Nous continuons notre navigation et nous mouillons devant les îles Kerkeni.
« Un orage du sud-est s’éleva à notre grande joie, et en cinq jours nous arrivâmes dans les eaux de l’île de Malte. Nous la découvrîmes la veille de Noël ; mais, le jour de Noël même, le vent se rangeant à l’ouest-nord-ouest, nous chassa au midi de Lampedouse. Nous restâmes dix-huit jours sur la côte orientale du royaume de Tunis, entre la vie et la mort. Je n’oublierai de ma vie la journée du 28.
« Nous jetâmes l’ancre devant les îles de Kerkeni. Nous restâmes huit jours à l’ancre dans la petite Syrte, où je vis commencer l’année 1807. Sous combien d’astres et dans combien de fortunes diverses j’avais déjà vu se renouveler pour moi les années, qui passent si vite ou qui sont si longues ! Qu’ils étaient loin de moi ces temps de mon enfance où je recevais avec un cœur palpitant de joie la bénédiction et les présents paternels ! Comme ce premier jour de l’année était attendu ! Et maintenant, sur un vaisseau étranger, au milieu de la mer, à la vue d’une terre barbare, ce premier jour s’envolait pour moi, sans témoins, sans plaisirs, sans les embrassements de la famille, sans ces tendres souhaits de bonheur qu’une mère forme pour son fils avec tant de sincérité ! Ce jour, né du sein des tempêtes, ne laissait tomber sur mon front que des soucis, des regrets et des cheveux blancs. »
Julien est exposé à la même destinée, et il me reprend d’une de ces impatiences dont, heureusement, je me suis corrigé.

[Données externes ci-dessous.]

-- pv_equiv track=rewrite | github.com/joshuago78/aoc | 2016/day14.py | has_fivepeat
-- ===== SOURCE A (Python) =====
-- def has_fivepeat(key, char):
--     ptr = 0
--     while ptr < len(key) - 4:
--         if key[ptr] == char:
--             for offset in range(1,5):
--                 if key[ptr] != key[ptr+offset]:
--                     break
--             else:
--                 return True
--             ptr += offset
--         else:
--             ptr += 1
--     return False
-- ===== SOURCE B (Python) =====
-- def has_fivepeat(key, char):
--     run = 0
--     for c in key:
--         if c == char:
--             run += 1
--             if run == 5:
--                 return True
--         else:
--             run = 0
--     return False
-- ===== Notes on version B (the rewrite author's own statement) =====
-- stated objective: simpler
-- what changed: Replaces the while-loop with an explicit pointer and a nested offset scan (with skip-ahead and per-step indexing) by a single flat for-loop over the characters that maintains a run-length counter of consecutive matches.
import Mathlib
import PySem

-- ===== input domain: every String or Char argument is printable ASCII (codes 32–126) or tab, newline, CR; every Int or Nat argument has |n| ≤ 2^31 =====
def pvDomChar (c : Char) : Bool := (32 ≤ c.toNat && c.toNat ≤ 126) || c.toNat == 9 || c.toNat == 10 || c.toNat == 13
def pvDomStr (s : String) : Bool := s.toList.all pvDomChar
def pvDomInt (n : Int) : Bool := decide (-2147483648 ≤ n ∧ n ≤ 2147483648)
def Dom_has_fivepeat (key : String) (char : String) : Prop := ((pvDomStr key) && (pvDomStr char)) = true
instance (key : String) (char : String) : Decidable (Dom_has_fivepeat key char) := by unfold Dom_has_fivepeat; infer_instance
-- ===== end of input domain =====

-- B replaces A's pointer-with-skip nested-offset scan by one flat pass keeping a run-length counter; objective: simpler.


-- ===== PORT A =====
-- Python's inner `for offset in range(1,5): if key[ptr] != key[ptr+offset]: break` / `else:`:
-- returns the offset the loop breaks at (`some off`), or `none` when the loop completes.
-- Indexing is exact here: under the while-condition ptr+4 < len every accessed index is in range,
-- so `List.getD _ _ ' '` equals Python's key[_].
def pvBreakOffset (l : List Char) (a : Char) (ptr : Nat) : List Nat → Option Nat
  | [] => none
  | off :: rest => if l.getD (ptr + off) ' ' ≠ a then some off else pvBreakOffset l a ptr rest

-- needed by pvGoA's decreasing_by
theorem pvBreakOffset_mem (l : List Char) (a : Char) (ptr : Nat) :
    ∀ (os : List Nat) (off : Nat), pvBreakOffset l a ptr os = some off → off ∈ os := by
  intro os
  induction os with
  | nil => intro off h; simp [pvBreakOffset] at h
  | cons o rest ih =>
    intro off h
    simp only [pvBreakOffset] at h
    split at h
    · simp at h; simp [h]
    · exact List.mem_cons_of_mem _ (ih off h)

-- the while loop of A; Python's `key[ptr] == char` compares the 1-char string key[ptr] with char,
-- modelled as `char.toList = [a]`.
def pvGoA (l : List Char) (char : String) (ptr : Nat) : Bool :=
  if h : ptr + 4 < l.length then
    if char.toList = [l.getD ptr ' '] then
      match hbo : pvBreakOffset l (l.getD ptr ' ') ptr [1, 2, 3, 4] with
      | none => true
      | some off => pvGoA l char (ptr + off)
    else
      pvGoA l char (ptr + 1)
  else
    false
  termination_by l.length - ptr
  decreasing_by
  · have hm := pvBreakOffset_mem l (l.getD ptr ' ') ptr [1, 2, 3, 4] off hbo
    simp at hm
    omega
  · omega

def has_fivepeat (key : String) (char : String) : Bool :=
  pvGoA key.toList char 0

-- ===== PORT B =====
-- the for-loop of B with its run counter
def pvGoB (char : String) : List Char → Nat → Bool
  | [], _ => false
  | c :: rest, run =>
    if char.toList = [c] then
      if run + 1 = 5 then true else pvGoB char rest (run + 1)
    else
      pvGoB char rest 0

def has_fivepeat_alt (key : String) (char : String) : Bool :=
  pvGoB char key.toList 0

-- ===== PRECONDITION & SPEC =====
def Spec_has_fivepeat (key : String) (char : String) (out : Bool) : Prop := out = has_fivepeat_alt key char
instance (key : String) (char : String) (out : Bool) : Decidable (Spec_has_fivepeat key char out) := by unfold Spec_has_fivepeat; infer_instance

-- ===== CLAIM (what is proved, stated in full; the proofs are below) =====
def Claim_equal_has_fivepeat : Prop := ∀ (key : String) (char : String), Dom_has_fivepeat key char → Spec_has_fivepeat key char (has_fivepeat key char)

-- ===== LEMMAS AND PROOFS =====

-- "position j of l matches char" (as Python's 1-char-string comparison)
def pvM (l : List Char) (char : String) (j : Nat) : Prop := char.toList = [l.getD j ' ']

theorem pvM_cons_zero (c : Char) (l : List Char) (char : String) :
    pvM (c :: l) char 0 ↔ char.toList = [c] := by simp [pvM]

theorem pvM_cons_succ (c : Char) (l : List Char) (char : String) (j : Nat) :
    pvM (c :: l) char (j + 1) ↔ pvM l char j := by simp [pvM]

theorem pvBreakOffset_none (l : List Char) (a : Char) (ptr : Nat) :
    ∀ (os : List Nat), pvBreakOffset l a ptr os = none →
      ∀ off ∈ os, l.getD (ptr + off) ' ' = a := by
  intro os
  induction os with
  | nil => simp
  | cons o rest ih =>
    intro h off hoff
    simp only [pvBreakOffset] at h
    split at h
    · simp at h
    · rcases List.mem_cons.mp hoff with rfl | hmem
      · by_contra hne; simp_all
      · exact ih h off hmem

theorem pvBreakOffset_some_ne (l : List Char) (a : Char) (ptr : Nat) :
    ∀ (os : List Nat) (off : Nat), pvBreakOffset l a ptr os = some off →
      l.getD (ptr + off) ' ' ≠ a := by
  intro os
  induction os with
  | nil => intro off h; simp [pvBreakOffset] at h
  | cons o rest ih =>
    intro off h
    simp only [pvBreakOffset] at h
    split at h
    · simp at h; subst h; assumption
    · exact ih off h

-- A returns true from ptr iff some window of 5 consecutive matches starts at or after ptr
theorem pvGoA_iff (l : List Char) (char : String) (ptr : Nat) :
    pvGoA l char ptr = true ↔
      ∃ i, ptr ≤ i ∧ i + 5 ≤ l.length ∧ ∀ j < 5, pvM l char (i + j) := by
  fun_induction pvGoA l char ptr with
  | case1 ptr h hc hbo =>
    -- inner loop completed: a window starts at ptr
    simp only [true_iff]
    refine ⟨ptr, le_refl _, by omega, ?_⟩
    intro j hj
    match j with
    | 0 => simpa [pvM] using hc
    | (k+1) =>
      have heq := pvBreakOffset_none l (l.getD ptr ' ') ptr [1, 2, 3, 4] hbo (k + 1) (by simp; omega)
      unfold pvM
      rw [heq]
      exact hc
  | case2 ptr h hc off hbo ih =>
    rw [ih]
    have hmem := pvBreakOffset_mem l (l.getD ptr ' ') ptr [1, 2, 3, 4] off hbo
    have hne := pvBreakOffset_some_ne l (l.getD ptr ' ') ptr [1, 2, 3, 4] off hbo
    simp only [List.mem_cons] at hmem
    have hoff : 1 ≤ off ∧ off ≤ 4 := by
      rcases hmem with rfl | rfl | rfl | rfl | hmem0
      · omega
      · omega
      · omega
      · omega
      · simp at hmem0
    constructor
    · rintro ⟨i, hi, hlen, hj⟩; exact ⟨i, by omega, hlen, hj⟩
    · rintro ⟨i, hi, hlen, hj⟩
      refine ⟨i, ?_, hlen, hj⟩
      by_contra hlt
      have hj' := hj (ptr + off - i) (by omega)
      have : ptr + off = i + (ptr + off - i) := by omega
      rw [← this] at hj'
      unfold pvM at hj'
      rw [hc] at hj'
      exact hne (by injection hj'.symm)
  | case3 ptr h hc ih =>
    rw [ih]
    constructor
    · rintro ⟨i, hi, hlen, hj⟩; exact ⟨i, by omega, hlen, hj⟩
    · rintro ⟨i, hi, hlen, hj⟩
      refine ⟨i, ?_, hlen, hj⟩
      rcases Nat.eq_or_lt_of_le hi with heq | hlt
      · exfalso
        subst heq
        have := hj 0 (by omega)
        simp only [Nat.add_zero] at this
        exact hc this
      · omega
  | case4 ptr h =>
    simp only [Bool.false_eq_true, false_iff]
    rintro ⟨i, hi, hlen, -⟩
    omega

-- B's loop invariant: from run counter r (r ≤ 4), it returns true iff the first 5-r
-- characters all match (completing the current run) or a full window starts strictly inside
theorem pvGoB_iff (char : String) :
    ∀ (l : List Char) (r : Nat), r ≤ 4 →
      (pvGoB char l r = true ↔
        ((5 - r ≤ l.length ∧ ∀ j < 5 - r, pvM l char j) ∨
         (∃ i, 1 ≤ i ∧ i + 5 ≤ l.length ∧ ∀ j < 5, pvM l char (i + j)))) := by
  intro l
  induction l with
  | nil =>
    intro r hr
    simp only [pvGoB, Bool.false_eq_true, false_iff]
    rintro (⟨h1, -⟩ | ⟨i, -, h2, -⟩)
    · simp only [List.length_nil] at h1; omega
    · simp only [List.length_nil] at h2; omega
  | cons c rest ih =>
    intro r hr
    simp only [pvGoB]
    by_cases hc : char.toList = [c]
    · simp only [if_pos hc]
      by_cases hr5 : r + 1 = 5
      · simp only [if_pos hr5, true_iff]
        left
        refine ⟨by simp; omega, ?_⟩
        intro j hj
        have : j = 0 := by omega
        subst this
        simpa [pvM_cons_zero]
      · simp only [if_neg hr5]
        rw [ih (r + 1) (by omega)]
        constructor
        · rintro (⟨hlen, hj⟩ | ⟨i, hi, hlen, hj⟩)
          · left
            refine ⟨by simp; omega, ?_⟩
            intro j hjlt
            match j with
            | 0 => simpa [pvM_cons_zero]
            | (k+1) => exact (pvM_cons_succ _ _ _ _).mpr (hj k (by omega))
          · right
            refine ⟨i + 1, by omega, by simp; omega, ?_⟩
            intro j hjlt
            have : i + 1 + j = (i + j) + 1 := by omega
            rw [this, pvM_cons_succ]
            exact hj j hjlt
        · rintro (⟨hlen, hj⟩ | ⟨i, hi, hlen, hj⟩)
          · left
            refine ⟨by simp at hlen ⊢; omega, ?_⟩
            intro j hjlt
            have := hj (j + 1) (by omega)
            exact (pvM_cons_succ _ _ _ _).mp this
          · rcases Nat.lt_or_ge 1 i with hi2 | hi1
            · right
              refine ⟨i - 1, by omega, by simp at hlen ⊢; omega, ?_⟩
              intro j hjlt
              have h0 := hj j hjlt
              have heq : i + j = (i - 1 + j) + 1 := by omega
              rw [heq, pvM_cons_succ] at h0
              exact h0
            · -- i = 1: the window is exactly the first 5 of rest
              have : i = 1 := by omega
              subst this
              left
              refine ⟨by simp at hlen ⊢; omega, ?_⟩
              intro j hjlt
              have := hj j (by omega)
              have h1 : 1 + j = j + 1 := by omega
              rw [h1, pvM_cons_succ] at this
              exact this
    · simp only [if_neg hc]
      rw [ih 0 (by omega)]
      constructor
      · rintro (⟨hlen, hj⟩ | ⟨i, hi, hlen, hj⟩)
        · right
          refine ⟨1, le_refl _, by simp at hlen ⊢; omega, ?_⟩
          intro j hjlt
          have h1 : 1 + j = j + 1 := by omega
          rw [h1, pvM_cons_succ]
          exact hj j (by omega)
        · right
          refine ⟨i + 1, by omega, by simp at hlen ⊢; omega, ?_⟩
          intro j hjlt
          have : i + 1 + j = (i + j) + 1 := by omega
          rw [this, pvM_cons_succ]
          exact hj j hjlt
      · rintro (⟨hlen, hj⟩ | ⟨i, hi, hlen, hj⟩)
        · exfalso
          have := hj 0 (by omega)
          rw [pvM_cons_zero] at this
          exact hc this
        · rcases Nat.lt_or_ge 1 i with hi2 | hi1
          · right
            refine ⟨i - 1, by omega, by simp at hlen ⊢; omega, ?_⟩
            intro j hjlt
            have h0 := hj j hjlt
            have heq : i + j = (i - 1 + j) + 1 := by omega
            rw [heq, pvM_cons_succ] at h0
            exact h0
          · have : i = 1 := by omega
            subst this
            left
            refine ⟨by simp at hlen ⊢; omega, ?_⟩
            intro j hjlt
            have := hj j (by omega)
            have h1 : 1 + j = j + 1 := by omega
            rw [h1, pvM_cons_succ] at this
            exact this

-- ===== VERDICT (by name: the statement is the Claim_ definition above) =====
theorem has_fivepeat_spec : Claim_equal_has_fivepeat := by
  intro key char _
  unfold Spec_has_fivepeat has_fivepeat has_fivepeat_alt
  have hA := pvGoA_iff key.toList char 0
  have hB := pvGoB_iff char key.toList 0 (by omega)
  have hiff : pvGoA key.toList char 0 = true ↔ pvGoB char key.toList 0 = true := by
    rw [hA, hB]
    constructor
    · rintro ⟨i, -, hlen, hj⟩
      rcases Nat.eq_zero_or_pos i with rfl | hi
      · left; exact ⟨by simpa using hlen, fun j hj' => by simpa using hj j (by omega)⟩
      · right; exact ⟨i, hi, hlen, hj⟩
    · rintro (⟨hlen, hj⟩ | ⟨i, -, hlen, hj⟩)
      · exact ⟨0, by omega, by simpa using hlen, fun j hj' => by simpa using hj j (by omega)⟩
      · exact ⟨i, by omega, hlen, hj⟩
  exact Bool.eq_iff_iff.mpr hiff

« Nous étions très près de l’île de Malte et nous avions à craindre d’être aperçus par quelque bâtiment anglais qui aurait pu nous forcer d’entrer dans le port ; mais aucun n’est venu à notre rencontre. Notre équipage se trouvait très fatigué, et le vent continuait à ne pas nous être favorable. Le capitaine voyant sur sa carte un mouillage nommé Kerkeni, duquel nous n’étions pas éloignés, fit voile dessus, sans en prévenir Monsieur, lequel, voyant que nous approchions de ce mouillage, s’est fâché de ce qu’il n’avait pas été consulté, disant au capitaine qu’il devait continuer sa route, ayant supporté de plus mauvais temps. Mais nous étions trop avancés pour reprendre notre route, et, d’ailleurs, la prudence du capitaine a été fort approuvée, car, cette nuit-là, le vent est devenu bien plus fort et la mer très mauvaise. Ayant été obligés de rester vingt-quatre heures de plus que notre prévision dans le mouillage, Monsieur en marquait vivement son mécontentement au capitaine, malgré les justes raisons que celui-ci lui donnait.

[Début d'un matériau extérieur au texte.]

-- pv_equiv track=rewrite | github.com/OnyX0000/coding_test | Python3/프로그래머스/0/181829. 이차원 배열 대각선 순회하기/이차원 배열 대각선 순회하기.py | solution
-- ===== SOURCE A (Python) =====
-- def solution(board, k):
--     total_sum = 0
--     rows = len(board)
--     cols = len(board[0])
--
--     for i in range(rows) :
--         for j in range(cols) :
--             if i + j <= k :
--                 total_sum += board[i][j]
--
--     return total_sum
-- ===== SOURCE B (Python) =====
-- def solution(board, k):
--     rows = len(board)
--     cols = len(board[0])
--     total = 0
--     top = min(k, rows + cols - 2)
--     for d in range(top + 1):
--         lo = d - cols + 1
--         if lo < 0:
--             lo = 0
--         hi = min(d, rows - 1)
--         for i in range(lo, hi + 1):
--             total += board[i][d - i]
--     return total
-- ===== Notes on version B (the rewrite author's own statement) =====
-- stated objective: alternative
-- what changed: Traverses the board by anti-diagonals: for each diagonal index d from 0 to min(k, rows+cols-2) it sums board[i][d-i] over the valid i-range, instead of scanning row-major and testing i+j<=k on every cell; the per-cell condition test disappears because only qualifying diagonals are visited.
import Mathlib
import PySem

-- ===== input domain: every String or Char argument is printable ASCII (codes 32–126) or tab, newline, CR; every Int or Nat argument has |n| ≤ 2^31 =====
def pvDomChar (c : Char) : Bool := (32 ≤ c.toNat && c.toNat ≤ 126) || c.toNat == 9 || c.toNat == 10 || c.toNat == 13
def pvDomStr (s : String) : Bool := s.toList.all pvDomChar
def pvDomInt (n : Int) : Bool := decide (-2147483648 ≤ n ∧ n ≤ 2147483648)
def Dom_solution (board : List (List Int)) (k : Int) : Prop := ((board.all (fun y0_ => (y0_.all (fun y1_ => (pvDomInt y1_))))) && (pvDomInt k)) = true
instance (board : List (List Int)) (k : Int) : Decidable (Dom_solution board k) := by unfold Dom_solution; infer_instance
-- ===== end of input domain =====

-- B traverses the board by anti-diagonals (d = i + j from 0 to min(k, rows+cols-2), summing
-- board[i][d-i] over the valid i-range) instead of A's row-major scan with a per-cell i+j<=k test.

-- ===== PORT A =====
def solution (board : List (List Int)) (k : Int) : Int :=
  let rows := board.length
  let cols := (PySem.List.pyGetD board 0 []).length   -- board[0]: IndexError on [] is excluded by Pre_
  (PySem.List.pyRange 0 rows 1).foldl (fun total i =>
    (PySem.List.pyRange 0 cols 1).foldl (fun total j =>
      if i + j ≤ k then total + PySem.List.pyGetD (PySem.List.pyGetD board i []) j 0 else total) total) 0
  -- board[i][j]: out-of-range access (short row actually reached) is excluded by Pre_

-- ===== PORT B =====
def solution_alt (board : List (List Int)) (k : Int) : Int :=
  let rows : Int := board.length
  let cols : Int := (PySem.List.pyGetD board 0 []).length
  let top := min k (rows + cols - 2)
  (PySem.List.pyRange 0 (top + 1) 1).foldl (fun total d =>
    let lo := d - cols + 1
    let lo := if lo < 0 then 0 else lo
    let hi := min d (rows - 1)
    (PySem.List.pyRange lo (hi + 1) 1).foldl (fun total i =>
      total + PySem.List.pyGetD (PySem.List.pyGetD board i []) (d - i) 0) total) 0

-- ===== PRECONDITION & SPEC =====
-- Pre_ excludes exactly the inputs where A raises: the empty board (board[0] IndexError) and
-- boards where some row i is shorter than board[0] AND its first missing column len(row) is
-- actually reached, i.e. i + len(row) <= k (IndexError on board[i][len(row)]).
def Pre_solution (board : List (List Int)) (k : Int) : Prop :=
  board ≠ [] ∧ ∀ i : Fin board.length,
    (board.get i).length < (board.headD []).length →
      k < (i.1 : Int) + ((board.get i).length : Int)
instance (board : List (List Int)) (k : Int) : Decidable (Pre_solution board k) := by
  unfold Pre_solution; infer_instance

def pvWitness_solution : List (List Int) × Int := ([[1, 2], [3, 4]], 1)

def Spec_solution (board : List (List Int)) (k : Int) (out : Int) : Prop := out = solution_alt board k
instance (board : List (List Int)) (k : Int) (out : Int) : Decidable (Spec_solution board k out) := by unfold Spec_solution; infer_instance

-- ===== CLAIM (what is proved, stated in full; the proofs are below) =====
def Claim_equal_solution : Prop := ∀ (board : List (List Int)) (k : Int), Dom_solution board k → Pre_solution board k → Spec_solution board k (solution board k)

-- ===== LEMMAS AND PROOFS =====

-- the value both programs add for cell (i, j) (defaults never reached under Pre_)
def pvCell (board : List (List Int)) (i j : ℕ) : Int := (board.getD i []).getD j 0

-- the set of cells with i + j ≤ k
def pvT (board : List (List Int)) (k : Int) : Finset (ℕ × ℕ) :=
  (Finset.range board.length ×ˢ Finset.range (PySem.List.pyGetD board 0 []).length).filter
    (fun p => (p.1 : Int) + (p.2 : Int) ≤ k)

-- B's loop bounds, ℕ versions
def pvD (board : List (List Int)) (k : Int) : ℕ :=
  (min k ((board.length : Int) + ((PySem.List.pyGetD board 0 []).length : Int) - 2) + 1).toNat
def pvLo (cols d : ℕ) : ℕ := d + 1 - cols
def pvCnt (rows cols d : ℕ) : ℕ := min d (rows - 1) + 1 - pvLo cols d

-- a conditional-add foldl is the sum of the guarded values
lemma foldl_ite_add {α : Type} (l : List α) (c : α → Prop) [DecidablePred c] (g : α → Int)
    (t : Int) :
    l.foldl (fun t x => if c x then t + g x else t) t
      = t + (l.map (fun x => if c x then g x else 0)).sum := by
  induction l generalizing t with
  | nil => simp
  | cons a l ih =>
    simp only [List.foldl_cons, List.map_cons, List.sum_cons]
    split <;> rw [ih] <;> ring

-- list sum over List.range IS the Finset.range sum
lemma sum_map_range {M : Type} [AddCommMonoid M] (n : ℕ) (f : ℕ → M) :
    ((List.range n).map f).sum = ∑ i ∈ Finset.range n, f i := rfl

-- A's inner loop over j, as a Finset sum
lemma innerA (board : List (List Int)) (k : Int) (i cols : ℕ) (t : Int) :
    (PySem.List.pyRange 0 (cols : Int) 1).foldl
      (fun t j => if (i : Int) + j ≤ k then t + PySem.List.pyGetD (PySem.List.pyGetD board (i : Int) []) j 0 else t) t
    = t + ∑ j ∈ Finset.range cols, (if (i : Int) + (j : Int) ≤ k then pvCell board i j else 0) := by
  rw [PySem.List.pyRange_zero_nat, List.foldl_map,
    foldl_ite_add _ (fun j : ℕ => (i : Int) + (j : Int) ≤ k)
      (fun j : ℕ => PySem.List.pyGetD (PySem.List.pyGetD board (i : Int) []) (j : Int) 0)]
  simp only [PySem.List.pyGetD_natCast, sum_map_range, pvCell]

-- A = sum over the cell set
lemma solution_eq_sum (board : List (List Int)) (k : Int) :
    solution board k = ∑ p ∈ pvT board k, pvCell board p.1 p.2 := by
  unfold solution
  simp only []
  rw [pvT, Finset.sum_filter,
    Finset.sum_product' (Finset.range board.length)
      (Finset.range (PySem.List.pyGetD board 0 []).length)
      (fun a b => if (a : Int) + (b : Int) ≤ k then pvCell board a b else 0)]
  rw [PySem.List.pyRange_zero_nat board.length, List.foldl_map]
  rw [PySem.List.foldl_congr_mem (List.range board.length) _
      (fun t i => t + ∑ j ∈ Finset.range (PySem.List.pyGetD board 0 []).length,
        (if (i : Int) + (j : Int) ≤ k then pvCell board i j else 0)) 0
      (fun t i _ => innerA board k i _ t)]
  rw [PySem.List.foldl_add, sum_map_range, zero_add]

-- B's inner loop over i on diagonal d, as a Finset sum
lemma innerB (board : List (List Int)) (rows cols d : ℕ) (hrows : 1 ≤ rows) (t : Int) :
    (PySem.List.pyRange
        (if (d : Int) - (cols : Int) + 1 < 0 then 0 else (d : Int) - (cols : Int) + 1)
        (min (d : Int) ((rows : Int) - 1) + 1) 1).foldl
      (fun t i => t + PySem.List.pyGetD (PySem.List.pyGetD board i []) ((d : Int) - i) 0) t
    = t + ∑ s ∈ Finset.range (pvCnt rows cols d),
        pvCell board (pvLo cols d + s) (d - (pvLo cols d + s)) := by
  rw [PySem.List.pyRange_one, List.foldl_map, PySem.List.foldl_add]
  congr 1
  have hlo : (if (d : Int) - (cols : Int) + 1 < 0 then 0 else (d : Int) - (cols : Int) + 1)
      = ((pvLo cols d : ℕ) : Int) := by
    unfold pvLo; split <;> omega
  rw [hlo]
  have hn : (min (d : Int) ((rows : Int) - 1) + 1 - ((pvLo cols d : ℕ) : Int)).toNat
      = pvCnt rows cols d := by
    unfold pvCnt pvLo; omega
  rw [hn, sum_map_range]
  refine Finset.sum_congr rfl (fun s hs => ?_)
  simp only [Finset.mem_range] at hs
  have h1 : ((pvLo cols d : ℕ) : Int) + (s : Int) = ((pvLo cols d + s : ℕ) : Int) := by
    push_cast; ring
  rw [h1, PySem.List.pyGetD_natCast]
  have h2 : (d : Int) - ((pvLo cols d + s : ℕ) : Int) = ((d - (pvLo cols d + s) : ℕ) : Int) := by
    unfold pvCnt pvLo at hs; omega
  rw [h2, PySem.List.pyGetD_natCast]
  rfl

-- B = the same sum, via the reindexing (d, s) ↦ (i, j) = (lo d + s, d - (lo d + s))
lemma solution_alt_eq_sum (board : List (List Int)) (k : Int) (hne : board ≠ []) :
    solution_alt board k = ∑ p ∈ pvT board k, pvCell board p.1 p.2 := by
  have hrows : 1 ≤ board.length := by
    cases board with
    | nil => exact absurd rfl hne
    | cons a l => simp
  unfold solution_alt
  simp only []
  rw [PySem.List.pyRange_zero, List.foldl_map]
  have hD : (min k ((board.length : Int) + ((PySem.List.pyGetD board 0 []).length : Int) - 2) + 1).toNat
      = pvD board k := rfl
  rw [hD]
  rw [PySem.List.foldl_congr_mem (List.range (pvD board k)) _
      (fun t d => t + ∑ s ∈ Finset.range (pvCnt board.length (PySem.List.pyGetD board 0 []).length d),
        pvCell board (pvLo (PySem.List.pyGetD board 0 []).length d + s)
          (d - (pvLo (PySem.List.pyGetD board 0 []).length d + s))) 0
      (fun t d _ => innerB board board.length (PySem.List.pyGetD board 0 []).length d hrows t)]
  rw [PySem.List.foldl_add, sum_map_range, zero_add]
  rw [Finset.sum_sigma' (Finset.range (pvD board k))
      (fun d => Finset.range (pvCnt board.length (PySem.List.pyGetD board 0 []).length d))
      (fun d s => pvCell board (pvLo (PySem.List.pyGetD board 0 []).length d + s)
        (d - (pvLo (PySem.List.pyGetD board 0 []).length d + s)))]
  refine Finset.sum_nbij'
    (fun x => (pvLo (PySem.List.pyGetD board 0 []).length x.1 + x.2,
               x.1 - (pvLo (PySem.List.pyGetD board 0 []).length x.1 + x.2)))
    (fun p => ⟨p.1 + p.2, p.1 - pvLo (PySem.List.pyGetD board 0 []).length (p.1 + p.2)⟩)
    ?_ ?_ ?_ ?_ ?_
  · rintro ⟨d, s⟩ hx
    simp only [Finset.mem_sigma, Finset.mem_range] at hx
    simp only [pvT, Finset.mem_filter, Finset.mem_product, Finset.mem_range]
    unfold pvD pvCnt pvLo at *
    refine ⟨⟨?_, ?_⟩, ?_⟩ <;> omega
  · rintro ⟨i, j⟩ hp
    simp only [pvT, Finset.mem_filter, Finset.mem_product, Finset.mem_range] at hp
    simp only [Finset.mem_sigma, Finset.mem_range]
    unfold pvD pvCnt pvLo at *
    refine ⟨?_, ?_⟩ <;> omega
  · rintro ⟨d, s⟩ hx
    simp only [Finset.mem_sigma, Finset.mem_range] at hx
    simp only [Sigma.mk.injEq, heq_eq_eq]
    unfold pvCnt pvLo at *
    constructor <;> omega
  · rintro ⟨i, j⟩ hp
    simp only [pvT, Finset.mem_filter, Finset.mem_product, Finset.mem_range] at hp
    simp only [Prod.mk.injEq]
    unfold pvCnt pvLo at *
    constructor <;> omega
  · rintro ⟨d, s⟩ hx
    rfl

-- ===== VERDICT (by name: the statement is the Claim_ definition above) =====
theorem solution_spec : Claim_equal_solution := by
  intro board k _ hpre
  unfold Spec_solution
  rw [solution_eq_sum, solution_alt_eq_sum board k hpre.1]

« Il y avait environ un mois que nous naviguions, et il ne nous fallait plus que sept ou huit heures pour arriver dans le port de Tunis. Tout à coup le vent devint si violent que nous fûmes obligés de nous mettre au large, et nous restâmes trois semaines sans pouvoir aborder ce port. C’est encore dans ce moment que Monsieur reprocha de nouveau au capitaine d’avoir perdu trente-six heures au mouillage. On ne pouvait le persuader qu’il nous serait arrivé plus grand malheur si le capitaine eût été moins prévoyant. Le malheur que je voyais était de voir nos provisions baisser, sans savoir quand nous arriverions. »
Je foulai enfin le sol de Carthage. Je trouvai chez M. et madame Devoise l’hospitalité la plus généreuse. Julien fait bien connaître mon hôte ; il parle aussi de la campagne et des Juifs : « Ils prient et pleurent, » dit-il.
Un brick de guerre américain m’ayant donné passage à son bord, je traversai le lac de Tunis pour me rendre à La Goulette. « Chemin faisant, dit Julien, je demandai à Monsieur s’il avait pris l’or qu’il avait mis dans le secrétaire de la chambre où il couchait ; il me dit qu’il l’avait oublié, et je fus obligé de retourner à Tunis. » L’argent ne peut jamais me demeurer dans la cervelle.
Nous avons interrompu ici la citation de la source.